BCG Vaccine and SARS-CoV-2

Vaccination is the most effective way to avoid illness caused by pathogens such as bacteria or viruses. After the discovery of SARS, several attempts have been made to find an effective vaccine to prevent the occurrence of the disease. Several vaccine ideas have been created, such as inactivated or live-attenuated, DNA-based vaccines, recombinant proteins, virus-like particles, etc. but none has been accepted. Recent research has shown that the SARS-CoV-2 genome is 80 % similar to SARS-CoV-1 and 50 % similar to MERS-CoV, therefore studies on the safety of the SARS-CoV-1 immune response could be helpful in developing the SARS-CoV-2 vaccine[11,19].

The TB vaccine is also one of the vaccines considered to prevent COVID-19 since no approved vaccine has yet been developed. The TB vaccine has been used widely and BCG-vaccinated neonates have been shown to have a threefold lower mortality rate compared to those who did not. Recent studies have shown an inverse association between BCG vaccination and the incidence and mortality rate of COVID-19. BCG has shown to help avoid SARS-CoV-2 via an innate immune response that is beneficial to respiratory viruses similar to SARS-CoV-211,19.

Our analysis has a range of limitations. First, several areas such as Africa and Australia, have not entered our quest area. It may be because published literature from these regions is not included in the five search engines that we used. Potential studies should provide a source of literature for local areas. Second, we have not been just looking for TB, we have also used BCG, trying to scan as much literature as possible, but related literature is still sparse, and the findings are only a few. Third, the recovered papers have a small number of samples, making it difficult to make generalizations.

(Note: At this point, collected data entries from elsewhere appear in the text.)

-- pv_equiv track=rewrite | github.com/areiljan/Python | EX/ex03_loops/secret_letter.py | secret_letter
-- ===== SOURCE A (Python) =====
-- def secret_letter(letter: str) -> bool:
--     """
--     Check if the given secret letter follows all the necessary rules. Return True if it does, else False.
--
--     Rules:
--     1. The letter has more uppercase letters than lowercase letters.
--     2. The sum of digits in the letter has to be equal to or less than the amount of uppercase letters.
--     3. The sum of digits in the letter has to be equal to or more than the amount of lowercase letters.
--
--     :param letter: secret letter
--     :return: validation
--     """
--
--
--     uppercaseletters = 0
--     lowercaseletters = 0
--     sumofdigits = 0
--
--     for a in letter:
--         if a.isupper():
--             uppercaseletters += 1
--         elif a.islower():
--             lowercaseletters += 1
--         else:
--             sumofdigits += int(a)
--
--     if uppercaseletters > lowercaseletters and sumofdigits <= uppercaseletters and sumofdigits >= lowercaseletters:
--         return True
--     else:
--         return False
-- ===== SOURCE B (Python) =====
-- def secret_letter(letter: str) -> bool:
--     up = sum(1 for a in letter if a.isupper())
--     low = sum(1 for a in letter if a.islower())
--     digs = sum(int(a) for a in letter if not a.isupper() and not a.islower())
--     return low < up and low <= digs <= up
-- ===== Notes on version B (the rewrite author's own statement) =====
-- stated objective: alternative
-- what changed: Replaces the single accumulating loop with three independent filtered scans (uppercase count, lowercase count, digit sum) combined in one inequality expression instead of the if/else.
import Mathlib
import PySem

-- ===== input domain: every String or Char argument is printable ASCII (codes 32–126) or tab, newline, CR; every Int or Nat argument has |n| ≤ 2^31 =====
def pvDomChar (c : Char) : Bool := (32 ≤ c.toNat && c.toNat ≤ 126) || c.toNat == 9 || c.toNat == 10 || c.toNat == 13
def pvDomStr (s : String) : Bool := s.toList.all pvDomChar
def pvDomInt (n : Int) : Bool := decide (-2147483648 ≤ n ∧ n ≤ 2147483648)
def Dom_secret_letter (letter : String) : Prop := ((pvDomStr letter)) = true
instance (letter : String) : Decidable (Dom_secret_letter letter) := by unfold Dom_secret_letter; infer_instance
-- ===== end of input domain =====

-- B replaces A's single accumulating loop by three independent filtered scans combined
-- in one inequality (objective: alternative decomposition, same O(n) cost).


-- ===== PORT A =====
-- one pass: accumulate (uppercase count, lowercase count, digit sum); the else branch is
-- int(a), exact on Pre_ (every non-letter char is an ASCII digit, so int(a) = code - 48)
def secret_letter (letter : String) : Bool :=
  let st := letter.toList.foldl
    (fun (st : Int × Int × Int) a =>
      if PySem.Chars.isupper a then (st.1 + 1, st.2.1, st.2.2)
      else if PySem.Chars.islower a then (st.1, st.2.1 + 1, st.2.2)
      else (st.1, st.2.1, st.2.2 + ((a.toNat : Int) - 48)))
    (0, 0, 0)
  if st.1 > st.2.1 ∧ st.2.2 ≤ st.1 ∧ st.2.2 ≥ st.2.1 then true else false

-- ===== PORT B =====
-- three independent filtered scans, one combined inequality
def secret_letter_alt (letter : String) : Bool :=
  let up : Int := ((letter.toList.filter (fun a => PySem.Chars.isupper a)).map (fun _ => (1 : Int))).sum
  let low : Int := ((letter.toList.filter (fun a => PySem.Chars.islower a)).map (fun _ => (1 : Int))).sum
  let digs : Int := ((letter.toList.filter (fun a => !PySem.Chars.isupper a && !PySem.Chars.islower a)).map
      (fun a => ((a.toNat : Int) - 48))).sum
  decide (low < up ∧ low ≤ digs ∧ digs ≤ up)

-- ===== PRECONDITION & SPEC =====
-- Pre_ excludes exactly the strings on which A raises ValueError: those containing a
-- character that is neither a letter nor an ASCII digit (int(a) fails there).
def Pre_secret_letter (letter : String) : Prop :=
  (letter.toList.all
    (fun a => PySem.Chars.isupper a || PySem.Chars.islower a || PySem.Chars.isdigit a)) = true
instance (letter : String) : Decidable (Pre_secret_letter letter) := by
  unfold Pre_secret_letter; infer_instance
def pvWitness_secret_letter : String := "AB3c"

def Spec_secret_letter (letter : String) (out : Bool) : Prop := out = secret_letter_alt letter
instance (letter : String) (out : Bool) : Decidable (Spec_secret_letter letter out) := by
  unfold Spec_secret_letter; infer_instance

-- ===== CLAIM (what is proved, stated in full; the proofs are below) =====
def Claim_equal_secret_letter : Prop := ∀ (letter : String), Dom_secret_letter letter → Pre_secret_letter letter → Spec_secret_letter letter (secret_letter letter)

-- ===== LEMMAS AND PROOFS =====
-- A's fold step, separated from its initial state
def pvStep (st : Int × Int × Int) (a : Char) : Int × Int × Int :=
  if PySem.Chars.isupper a then (st.1 + 1, st.2.1, st.2.2)
  else if PySem.Chars.islower a then (st.1, st.2.1 + 1, st.2.2)
  else (st.1, st.2.1, st.2.2 + ((a.toNat : Int) - 48))

-- ASCII ranges A-Z and a-z are disjoint
theorem pvUpNotLow (c : Char) (h : PySem.Chars.isupper c = true) :
    PySem.Chars.islower c = false := by
  unfold PySem.Chars.isupper PySem.Chars.islower at *
  simp only [Bool.and_eq_true, decide_eq_true_eq, Char.le_def, UInt32.le_iff_toNat_le,
    show 'A'.val.toNat = 65 from rfl, show 'Z'.val.toNat = 90 from rfl] at h
  simp only [Bool.and_eq_false_iff, decide_eq_false_iff_not, Char.le_def, UInt32.le_iff_toNat_le,
    show 'a'.val.toNat = 97 from rfl, show 'z'.val.toNat = 122 from rfl]
  omega

-- the fold's state is the three independent scans shifted by the initial state
theorem pvFold_eq (cs : List Char) (u l d : Int) :
    cs.foldl pvStep (u, l, d) =
      (u + ((cs.filter (fun a => PySem.Chars.isupper a)).map (fun _ => (1 : Int))).sum,
       l + ((cs.filter (fun a => PySem.Chars.islower a)).map (fun _ => (1 : Int))).sum,
       d + ((cs.filter (fun a => !PySem.Chars.isupper a && !PySem.Chars.islower a)).map
             (fun a => ((a.toNat : Int) - 48))).sum) := by
  induction cs generalizing u l d with
  | nil => simp
  | cons c cs ih =>
    simp only [List.foldl_cons, List.filter_cons, pvStep]
    by_cases hu : PySem.Chars.isupper c
    · simp [hu, pvUpNotLow c hu, ih]; ring
    · by_cases hl : PySem.Chars.islower c
      · simp [hu, hl, ih]; ring
      · simp [hu, hl, ih]; ring

-- ===== VERDICT (by name: the statement is the Claim_ definition above) =====
theorem secret_letter_spec : Claim_equal_secret_letter := by
  intro letter _ _
  unfold Spec_secret_letter secret_letter secret_letter_alt
  have h := pvFold_eq letter.toList 0 0 0
  simp only [show (fun (st : Int × Int × Int) a =>
      if PySem.Chars.isupper a then (st.1 + 1, st.2.1, st.2.2)
      else if PySem.Chars.islower a then (st.1, st.2.1 + 1, st.2.2)
      else (st.1, st.2.1, st.2.2 + ((a.toNat : Int) - 48))) = pvStep from rfl, h,
    zero_add, gt_iff_lt, ge_iff_le]
  split_ifs with hc
  · obtain ⟨h1, h2, h3⟩ := hc
    exact (decide_eq_true ⟨h1, h3, h2⟩).symm
  · symm
    simp only [decide_eq_false_iff_not]
    rintro ⟨h1, h2, h3⟩
    exact hc ⟨h1, h3, h2⟩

This analysis also has a range of strengths. In the first instance, this research has been performed in both developing and developed countries. Second, it relates to the broad characteristics of the clinical aspects of TB and COVID-19 patients.

Conclusion

While the data are sparse, TB could be one of the risk factors for a rise in the mortality rate of COVID-19. In one study, TB is shown to be more severe than other comorbid medications such as hypertension, coronary artery disease, and COPD. TB can be a common risk factor for infection with SARS-CoV-2. Further research on the inter-relation between TB and SARS-CoV-2 infection with a more diverse demographics is required to boost global coverage to draw a solid conclusion on this phenomenon.